The choice of index ranges for $H$ in the statement — namely $1 \leq i \leq k$ rows and $1 \leq j \leq n$ columns — is precisely calibrated so that the exponent $n - k + j - i$ dodges the two "bad" values $0$ and $n$. This is the coding-theory reason the matrix $H$ is given in this particular shape.
[/guided]
[/step]
[step:Show that every codeword lies in the kernel of $H$]
Let $v \in C$. Since the rows of $G$ span $C$, there exists $u \in \mathbb{F}_2^{n - k}$ such that $v = u G$, i.e., $v^\top = G^\top u^\top$. Then
\begin{align*}
H v^\top = H G^\top u^\top = (G H^\top)^\top u^\top = 0,
\end{align*}
using $GH^\top = 0$ from Step 2 and the identity $H G^\top = (GH^\top)^\top$ (transpose of a product). Therefore $C \subseteq \ker(H)$, where $\ker(H) := \{ v \in \mathbb{F}_2^n : H v^\top = 0 \}$.
[/step]
[step:Compute $\operatorname{rank}(H) = k$ and conclude $\dim \ker(H) = n - k$]
We show the $k$ rows of $H$ are linearly independent over $\mathbb{F}_2$.

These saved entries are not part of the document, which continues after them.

-- pv_equiv track=rewrite | github.com/gaby65433/Advent-of-Code | 2023/src/day13.py | part1
-- ===== SOURCE A (Python) =====
-- def all_equal(coisa,i,j):
--     while(i >= 0 and j<len(coisa)):
--         if coisa[i] != coisa[j]:
--             return False
--         i-=1
--         j+=1
--     return True
--
-- def check_equal(lines):
--     for i in range(len(lines)-1):
--         if all_equal(lines,i,i+1):
--             return i+1
--     return 0
--
-- def part1(text):
--     tot = 0
--     patterns = text.split('\n\n')
--     for pattern in patterns:
--         if len(pattern) > 0:
--             lines = pattern.splitlines()
--             cols = []
--             for i in range(len(lines[0])):
--                 cols.append("".join([row[i] for row in lines]))
--
--             tot += check_equal(lines) * 100 + check_equal(cols)
--
--     return tot
-- ===== SOURCE B (Python) =====
-- def _symbols(rows):
--     # hash each row to the index of its first occurrence, via one dict pass
--     first = {}
--     for i, row in enumerate(rows):
--         if row not in first:
--             first[row] = i
--     return [first[row] for row in rows]
--
-- def _reflect(ids):
--     # a mirror between k-1 and k <=> the even window anchored at the nearer edge
--     # is a palindrome
--     n = len(ids)
--     for k in range(1, n):
--         if ids[k - 1] == ids[k]:
--             w = ids[:2 * k] if 2 * k <= n else ids[2 * k - n:]
--             if w == w[::-1]:
--                 return k
--     return 0
--
-- def part1(text):
--     total = 0
--     for pattern in text.split('\n\n'):
--         if pattern:
--             rows = pattern.splitlines()
--             cols = [''.join(c) for c in zip(*rows)]
--             total += 100 * _reflect(_symbols(rows)) + _reflect(_symbols(cols))
--     return total
-- ===== Notes on version B (the rewrite author's own statement) =====
-- stated objective: alternative
-- what changed: B interns each row/column to the index of its first occurrence with one dict pass, then tests a split point only when the two interned middle ids match, by comparing a single edge-anchored window of ids with its reversal, instead of A's two-pointer outward expansion comparing strings pairwise at every split point; columns come from zip(*rows) instead of an index-by-index join.
import Mathlib
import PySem

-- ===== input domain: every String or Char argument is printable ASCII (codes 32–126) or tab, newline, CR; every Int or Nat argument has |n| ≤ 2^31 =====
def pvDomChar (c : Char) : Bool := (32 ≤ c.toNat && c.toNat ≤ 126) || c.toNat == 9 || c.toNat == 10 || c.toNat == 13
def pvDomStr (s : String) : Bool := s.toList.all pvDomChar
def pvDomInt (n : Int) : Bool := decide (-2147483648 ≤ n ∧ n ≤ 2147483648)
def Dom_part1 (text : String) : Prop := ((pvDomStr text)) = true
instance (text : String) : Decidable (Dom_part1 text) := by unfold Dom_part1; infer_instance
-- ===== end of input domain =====

-- B replaces A's per-split two-pointer mirror expansion over strings by: (1) a dict pass that
-- interns each row/column to the index of its first occurrence, and (2) per split point, only
-- when the two middle ids match, one edge-anchored window of ids compared with its reversal;
-- objective: alternative (a different algorithm of similar cost).

-- ===== PORT A =====

-- while(i >= 0 and j < len(coisa)): …  — fuel bounds the iteration count (≤ len(coisa) for
-- every call A makes); the guard and body are step-for-step A's loop.
def pyAllEqualAux (coisa : List String) (i j : Int) : Nat → Bool
  | 0 => true
  | fuel + 1 =>
    if 0 ≤ i ∧ j < (coisa.length : Int) then
      if PySem.List.pyGet? coisa i ≠ PySem.List.pyGet? coisa j then false
      else pyAllEqualAux coisa (i - 1) (j + 1) fuel
    else true

def pyAllEqual (coisa : List String) (i j : Int) : Bool :=
  pyAllEqualAux coisa i j coisa.length

-- for i in range(len(lines)-1): if all_equal(lines,i,i+1): return i+1 / return 0
def pyCheckLoop (lines : List String) : List Int → Int
  | [] => 0
  | i :: rest => if pyAllEqual lines i (i + 1) then i + 1 else pyCheckLoop lines rest

def pyCheckEqual (lines : List String) : Int :=
  pyCheckLoop lines (PySem.List.pyRange 0 ((lines.length : Int) - 1) 1)

-- cols built index by index: "".join([row[i] for row in lines]) — row[i] is Str.pyGet?;
-- the ' ' default is unreachable on Pre_ (Python raises IndexError exactly there).
def pyCols (lines : List String) : List String :=
  (PySem.List.pyRange 0 (PySem.Str.len ((PySem.List.pyGet? lines 0).getD "")) 1).map
    (fun i => String.ofList (lines.map (fun row => (PySem.Str.pyGet? row i).getD ' ')))

def part1 (text : String) : Int :=
  ((PySem.Str.split? text "\n\n").getD []).foldl
    (fun tot pattern =>
      if PySem.Str.len pattern > 0 then
        let lines := PySem.Str.splitlines pattern
        let cols := pyCols lines
        tot + (pyCheckEqual lines * 100 + pyCheckEqual cols)
      else tot) 0

-- ===== PORT B =====

-- first = {}; for i, row in enumerate(rows): if row not in first: first[row] = i
def altFirst (rows : List String) : PySem.Dict String Int :=
  (PySem.List.enumerate rows).foldl
    (fun d p => if d.contains p.2 then d else d.insert p.2 p.1) PySem.Dict.empty

-- [first[row] for row in rows] — the key is always present (it was inserted at row's
-- first occurrence), so Python's d[row] never raises; the 0 default is unreachable.
def altSymbols (rows : List String) : List Int :=
  rows.map (fun row => (altFirst rows).getD row 0)

-- for k in range(1, n): if ids[k-1] == ids[k]: w = ids[:2*k] if 2*k <= n else ids[2*k-n:];
--   if w == w[::-1]: return k
-- (ids[k-1], ids[k] are in range for k in range(1, n); w[::-1] is w.reverse by
--  PySem.List.slice?_none_none_neg_one)
def altReflectLoop (ids : List Int) : List Int → Int
  | [] => 0
  | k :: rest =>
    let n : Int := ids.length
    if PySem.List.pyGet? ids (k - 1) == PySem.List.pyGet? ids k then
      let w := if 2 * k ≤ n then PySem.List.slice ids none (some (2 * k))
               else PySem.List.slice ids (some (2 * k - n)) none
      if w == w.reverse then k else altReflectLoop ids rest
    else altReflectLoop ids rest

def altReflect (ids : List Int) : Int :=
  altReflectLoop ids (PySem.List.pyRange 1 (ids.length : Int) 1)

-- zip(*rows): emit heads while every row is nonempty; fuel = length of the first row,
-- always ≥ the number of emitted columns (= the min row length).
def altZipCols (rows : List (List Char)) : Nat → List (List Char)
  | 0 => []
  | fuel + 1 =>
    if rows ≠ [] ∧ rows.all (fun r => !r.isEmpty) then
      (rows.map (fun r => r.headD ' ')) :: altZipCols (rows.map (fun r => r.tail)) fuel
    else []

-- cols = [''.join(c) for c in zip(*rows)]  (''.join of chars = String.ofList)
def altCols (rows : List String) : List String :=
  (altZipCols (rows.map String.toList) (rows.headD "").length).map String.ofList

def part1_alt (text : String) : Int :=
  ((PySem.Str.split? text "\n\n").getD []).foldl
    (fun total pattern =>
      if pattern ≠ "" then
        let rows := PySem.Str.splitlines pattern
        total + (100 * altReflect (altSymbols rows) + altReflect (altSymbols (altCols rows)))
      else total) 0

-- ===== PRECONDITION & SPEC =====
-- Pre_ excludes exactly the texts containing a ragged pattern whose later row is shorter than
-- its first row: there A's column builder row[i] raises IndexError (A returns everywhere else).
def Pre_part1 (text : String) : Prop :=
  ∀ p ∈ (PySem.Str.split? text "\n\n").getD [], p ≠ "" →
    ∀ row ∈ PySem.Str.splitlines p,
      PySem.Str.len ((PySem.Str.splitlines p).headD "") ≤ PySem.Str.len row
instance (text : String) : Decidable (Pre_part1 text) := by unfold Pre_part1; infer_instance

def pvWitness_part1 : String := "#.#\n.#.\n.#.\n\n##\n##"

def Spec_part1 (text : String) (out : Int) : Prop := out = part1_alt text
instance (text : String) (out : Int) : Decidable (Spec_part1 text out) := by unfold Spec_part1; infer_instance

-- ===== CLAIM (what is proved, stated in full; the proofs are below) =====
def Claim_equal_part1 : Prop := ∀ (text : String), Dom_part1 text → Pre_part1 text → Spec_part1 text (part1 text)

-- ===== LEMMAS AND PROOFS =====

theorem pyCheckLoop_cons (l : List String) (i : Int) (rest : List Int) :
    pyCheckLoop l (i :: rest)
      = if pyAllEqual l i (i + 1) then i + 1 else pyCheckLoop l rest := rfl

theorem pyAllEqualAux_neg (l : List String) :
    ∀ (fuel : Nat) (i j : Int), i < 0 → pyAllEqualAux l i j fuel = true := by
  intro fuel i j hi
  cases fuel with
  | zero => rfl
  | succ f => simp [pyAllEqualAux]; omega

First, $b_{n - k} \neq 0$. Reason: $h$ satisfies $g(X) h(X) = X^n - 1$, so comparing leading terms, the leading coefficient of $h$ is the leading coefficient of $X^n - 1$ divided by the leading coefficient of $g$, both of which equal $1$. So $b_{n-k} = 1 \neq 0$.

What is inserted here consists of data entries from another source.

-- pv_equiv track=rewrite | github.com/lilingxi01/temporal-wiki-project | python/ergodiff/postprocess.py | track_changes_without_waypoints
-- ===== SOURCE A (Python) =====
-- def track_changes_without_waypoints(change_pattern: str, target: str):
--     changes = []
--     opened = False
--     curr_start = -1
--
--     for index, character in enumerate(change_pattern):
--         if character == target:
--             if not opened:
--                 opened = True
--                 curr_start = index
--         else:
--             if opened:
--                 opened = False
--                 changes.append((curr_start, index))
--
--     if opened:
--         changes.append((curr_start, len(change_pattern)))
--
--     return changes
-- ===== SOURCE B (Python) =====
-- from itertools import groupby
--
--
-- def track_changes_without_waypoints(change_pattern: str, target: str):
--     changes = []
--     offset = 0
--     for ch, grp in groupby(change_pattern):
--         length = sum(1 for _ in grp)
--         if ch == target:
--             changes.append((offset, offset + length))
--         offset += length
--     return changes
-- ===== Notes on version B (the rewrite author's own statement) =====
-- stated objective: idiomatic
-- what changed: Replaced the per-character opened/curr_start state machine (with a dangling open-run fixup after the loop) by itertools.groupby over maximal runs of identical characters with a running offset, emitting one interval per matching run.
import Mathlib
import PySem

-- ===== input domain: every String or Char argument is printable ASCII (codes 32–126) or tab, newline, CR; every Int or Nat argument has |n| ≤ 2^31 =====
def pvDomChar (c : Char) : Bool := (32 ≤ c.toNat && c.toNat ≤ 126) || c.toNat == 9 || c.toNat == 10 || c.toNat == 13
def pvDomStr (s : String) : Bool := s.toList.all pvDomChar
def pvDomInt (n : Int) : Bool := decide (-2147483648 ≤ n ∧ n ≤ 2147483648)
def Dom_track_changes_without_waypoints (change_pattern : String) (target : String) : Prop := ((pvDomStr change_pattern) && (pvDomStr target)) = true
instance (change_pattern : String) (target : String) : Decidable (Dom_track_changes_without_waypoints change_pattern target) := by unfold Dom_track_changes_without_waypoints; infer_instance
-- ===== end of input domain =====

-- B replaces A's opened/curr_start state machine by iterating over maximal runs of
-- identical characters (itertools.groupby) with a running offset (objective: idiomatic).

-- ===== PORT A =====
-- the loop over enumerate(change_pattern) as structural recursion over the characters,
-- carrying the same state (index, changes, opened, curr_start); branches in source order.
def pvAGo (target : String) : List Char → Int → List (Int × Int) → Bool → Int → List (Int × Int)
  | [], _n, changes, opened, curr_start =>
      -- after the loop, index = len(change_pattern)
      if opened then changes ++ [(curr_start, _n)] else changes
  | c :: rest, n, changes, opened, curr_start =>
      if String.mk [c] == target then
        if !opened then pvAGo target rest (n + 1) changes true n
        else pvAGo target rest (n + 1) changes opened curr_start
      else
        if opened then pvAGo target rest (n + 1) (changes ++ [(curr_start, n)]) false curr_start
        else pvAGo target rest (n + 1) changes opened curr_start

def track_changes_without_waypoints (change_pattern : String) (target : String) : List (Int × Int) :=
  pvAGo target change_pattern.toList 0 [] false (-1)

-- ===== PORT B =====
-- groupby: each step consumes one maximal run of identical characters, emits the
-- interval if the run's character equals target, and advances the offset by its length.
def pvBGo (target : String) : List Char → Int → List (Int × Int)
  | [], _ => []
  | c :: rest, offset =>
      let len : Int := 1 + (rest.takeWhile (· == c)).length
      (if String.mk [c] == target then [(offset, offset + len)] else []) ++
        pvBGo target (rest.dropWhile (· == c)) (offset + len)
  termination_by l => l.length
  decreasing_by
    simpa using Nat.lt_succ_of_le (List.length_dropWhile_le (· == c) rest)

def track_changes_without_waypoints_alt (change_pattern : String) (target : String) : List (Int × Int) :=
  pvBGo target change_pattern.toList 0

-- ===== PRECONDITION & SPEC =====
def Spec_track_changes_without_waypoints (change_pattern : String) (target : String) (out : List (Int × Int)) : Prop := out = track_changes_without_waypoints_alt change_pattern target
instance (change_pattern : String) (target : String) (out : List (Int × Int)) : Decidable (Spec_track_changes_without_waypoints change_pattern target out) := by unfold Spec_track_changes_without_waypoints; infer_instance

-- ===== CLAIM (what is proved, stated in full; the proofs are below) =====
def Claim_equal_track_changes_without_waypoints : Prop := ∀ (change_pattern : String) (target : String), Dom_track_changes_without_waypoints change_pattern target → Spec_track_changes_without_waypoints change_pattern target (track_changes_without_waypoints change_pattern target)

-- ===== LEMMAS AND PROOFS =====

-- a character d matches target iff d equals the (matching) character c
theorem pv_match_iff {c d : Char} {t : String} (h : (String.mk [c] == t) = true) :
    (String.mk [d] == t) = (d == c) := by
  have hc : t = String.mk [c] := ((beq_iff_eq).mp h).symm
  subst hc
  by_cases hdc : d = c
  · simp [hdc]
  · have : ¬ String.mk [d] = String.mk [c] := by
      intro he
      have hdl : (String.mk [d]).toList = [d] := Eq.symm (String.ofList_eq.mp rfl)
      have hcl : (String.mk [c]).toList = [c] := Eq.symm (String.ofList_eq.mp rfl)
      have := congrArg String.toList he
      rw [hdl, hcl] at this
      exact hdc (by simpa using this)
    simp [hdc, this]

-- while opened, A consumes the run of matching characters and closes the interval
theorem pvAGo_open (t : String) (c : Char) (hc : (String.mk [c] == t) = true) :
    ∀ (l : List Char) (n s : Int) (acc : List (Int × Int)),
      pvAGo t l n acc true s =
        pvAGo t (l.dropWhile (· == c))
          (n + (l.takeWhile (· == c)).length)
          (acc ++ [(s, n + (l.takeWhile (· == c)).length)]) false s := by
  intro l
  induction l with
  | nil => intro n s acc; simp [pvAGo]
  | cons d rest ih =>
      intro n s acc
      by_cases hdc : d = c
      · subst hdc
        have hstep : pvAGo t (d :: rest) n acc true s = pvAGo t rest (n + 1) acc true s := by
          simp [pvAGo, hc]
        rw [hstep, ih]
        have harith : (n + 1) + ((rest.takeWhile (· == d)).length : Int)
            = n + (((d :: rest).takeWhile (· == d)).length : Int) := by
          simp only [List.takeWhile_cons, beq_self_eq_true, if_true, List.length_cons]
          push_cast; ring
        rw [harith]
        simp
      · have hdc' : (d == c) = false := by simp [hdc]
        have hd : (String.mk [d] == t) = false := by rw [pv_match_iff hc]; exact hdc'
        simp [pvAGo, hd, hdc']

-- while closed, A skips a run of non-matching characters one by one
theorem pvAGo_skip (t : String) :
    ∀ (r : List Char), (∀ d ∈ r, (String.mk [d] == t) = false) →
      ∀ (rest : List Char) (n s : Int) (acc : List (Int × Int)),
        pvAGo t (r ++ rest) n acc false s = pvAGo t rest (n + r.length) acc false s := by
  intro r
  induction r with
  | nil => intro _ rest n s acc; simp
  | cons d r' ih =>
      intro h rest n s acc
      have hd := h d (by simp)
      simp only [List.cons_append, pvAGo, hd, Bool.false_eq_true, if_false]
      rw [ih (fun e he => h e (by simp [he]))]
      congr 1
      push_cast [List.length_cons]; ring

-- main invariant: from the closed state, A's loop produces acc ++ (B's runs output)
theorem pv_main_aux (t : String) :
    ∀ (k : Nat) (l : List Char), l.length ≤ k → ∀ (n s : Int) (acc : List (Int × Int)),
      pvAGo t l n acc false s = acc ++ pvBGo t l n := by
  intro k
  induction k with
  | zero =>
      intro l hl n s acc
      have : l = [] := List.length_eq_zero_iff.mp (Nat.le_zero.mp hl)
      subst this; simp [pvAGo, pvBGo]
  | succ k ih =>
      intro l hl n s acc
      match l with
      | [] => simp [pvAGo, pvBGo]
      | c :: rest =>
        have hrest : rest.length ≤ k := Nat.succ_le_succ_iff.mp hl
        have hdrop : (rest.dropWhile (· == c)).length ≤ k :=
          le_trans (List.length_dropWhile_le (· == c) rest) hrest
        by_cases hc : (String.mk [c] == t) = true
        · simp only [pvAGo, hc, if_pos, Bool.not_false]
          rw [pvAGo_open t c hc, ih _ hdrop, pvBGo]
          simp only [hc, if_pos]
          have harith : (n + 1) + ((rest.takeWhile (· == c)).length : Int)
              = n + (1 + ((rest.takeWhile (· == c)).length : Int)) := by ring
          rw [harith]
          simp [List.append_assoc]
        · have hcf : (String.mk [c] == t) = false := by simpa using hc
          have hall : ∀ d ∈ rest.takeWhile (· == c), (String.mk [d] == t) = false := by
            intro d hd
            have hdc : d = c := by simpa using List.mem_takeWhile_imp hd
            rw [hdc]; exact hcf
          simp only [pvAGo, hcf, Bool.false_eq_true, if_false]
          have hsplit : rest = rest.takeWhile (· == c) ++ rest.dropWhile (· == c) :=
            (List.takeWhile_append_dropWhile).symm
          conv_lhs => rw [hsplit]
          rw [pvAGo_skip t _ hall, ih _ hdrop, pvBGo]
          simp only [hcf, Bool.false_eq_true, if_false, List.nil_append]
          have harith : (n + 1) + ((rest.takeWhile (· == c)).length : Int)
              = n + (1 + ((rest.takeWhile (· == c)).length : Int)) := by ring
          rw [harith]

theorem pv_main (t : String) (l : List Char) (n s : Int) (acc : List (Int × Int)) :
    pvAGo t l n acc false s = acc ++ pvBGo t l n :=
  pv_main_aux t l.length l (le_refl _) n s acc

-- ===== VERDICT (by name: the statement is the Claim_ definition above) =====
theorem track_changes_without_waypoints_spec : Claim_equal_track_changes_without_waypoints := by
  intro cp t _
  unfold Spec_track_changes_without_waypoints track_changes_without_waypoints track_changes_without_waypoints_alt
  simpa using pv_main t cp.toList 0 (-1) []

Now suppose $\mu_1, \ldots, \mu_k \in \mathbb{F}_2$ satisfy $\sum_{i=1}^k \mu_i H_{i, \cdot} = 0 \in \mathbb{F}_2^n$, i.e., for every $1 \leq j \leq n$,
\begin{align*}
\sum_{i=1}^{k} \mu_i\, b_{n - k - (j - i)} = 0.
\end{align*}
Specialise to $j = 1$: the only index $i \in \{1, \ldots, k\}$ for which $n - k - (1 - i) = n - k - 1 + i \in \{0, \ldots, n - k\}$ with $b_{\cdot} = b_{n-k}$ (the leading coefficient) occurs when $n - k - 1 + i = n - k$, i.e., $i = 1$. For $i > 1$ we have $n - k - 1 + i > n - k$, so $b_{n - k - 1 + i} = 0$ by the convention in the statement. Thus
\begin{align*}
0 = \sum_{i=1}^{k} \mu_i\, b_{n - k - 1 + i} = \mu_1\, b_{n - k} = \mu_1,
\end{align*}
so $\mu_1 = 0$. Next specialise to $j = 2$: after using $\mu_1 = 0$, the same analysis yields $\mu_2 b_{n-k} = 0$, so $\mu_2 = 0$. Iterating through $j = 3, 4, \ldots, k$, we obtain $\mu_i = 0$ for all $1 \leq i \leq k$. Hence the rows of $H$ are linearly independent, and
\begin{align*}
\operatorname{rank}(H) = k.
\end{align*}
By the rank-nullity theorem applied to the map $v \mapsto Hv^\top$ from $\mathbb{F}_2^n$ to $\mathbb{F}_2^k$,
\begin{align*}
\dim_{\mathbb{F}_2} \ker(H) = n - \operatorname{rank}(H) = n - k.
\end{align*}
[/step]
[step:Conclude $C = \ker(H)$]
From Step 3, $C \subseteq \ker(H)$. From the theorem "Basis from Generator Polynomial", $\dim_{\mathbb{F}_2} C = n - k$. From Step 4, $\dim_{\mathbb{F}_2} \ker(H) = n - k$. A subspace of a vector space with the same dimension as the ambient space is the whole space, so
\begin{align*}
C = \ker(H) = \{ v \in \mathbb{F}_2^n : H v^\top = 0 \}.
\end{align*}
This is exactly the statement that $H$ is a parity check matrix of $C$, completing the proof.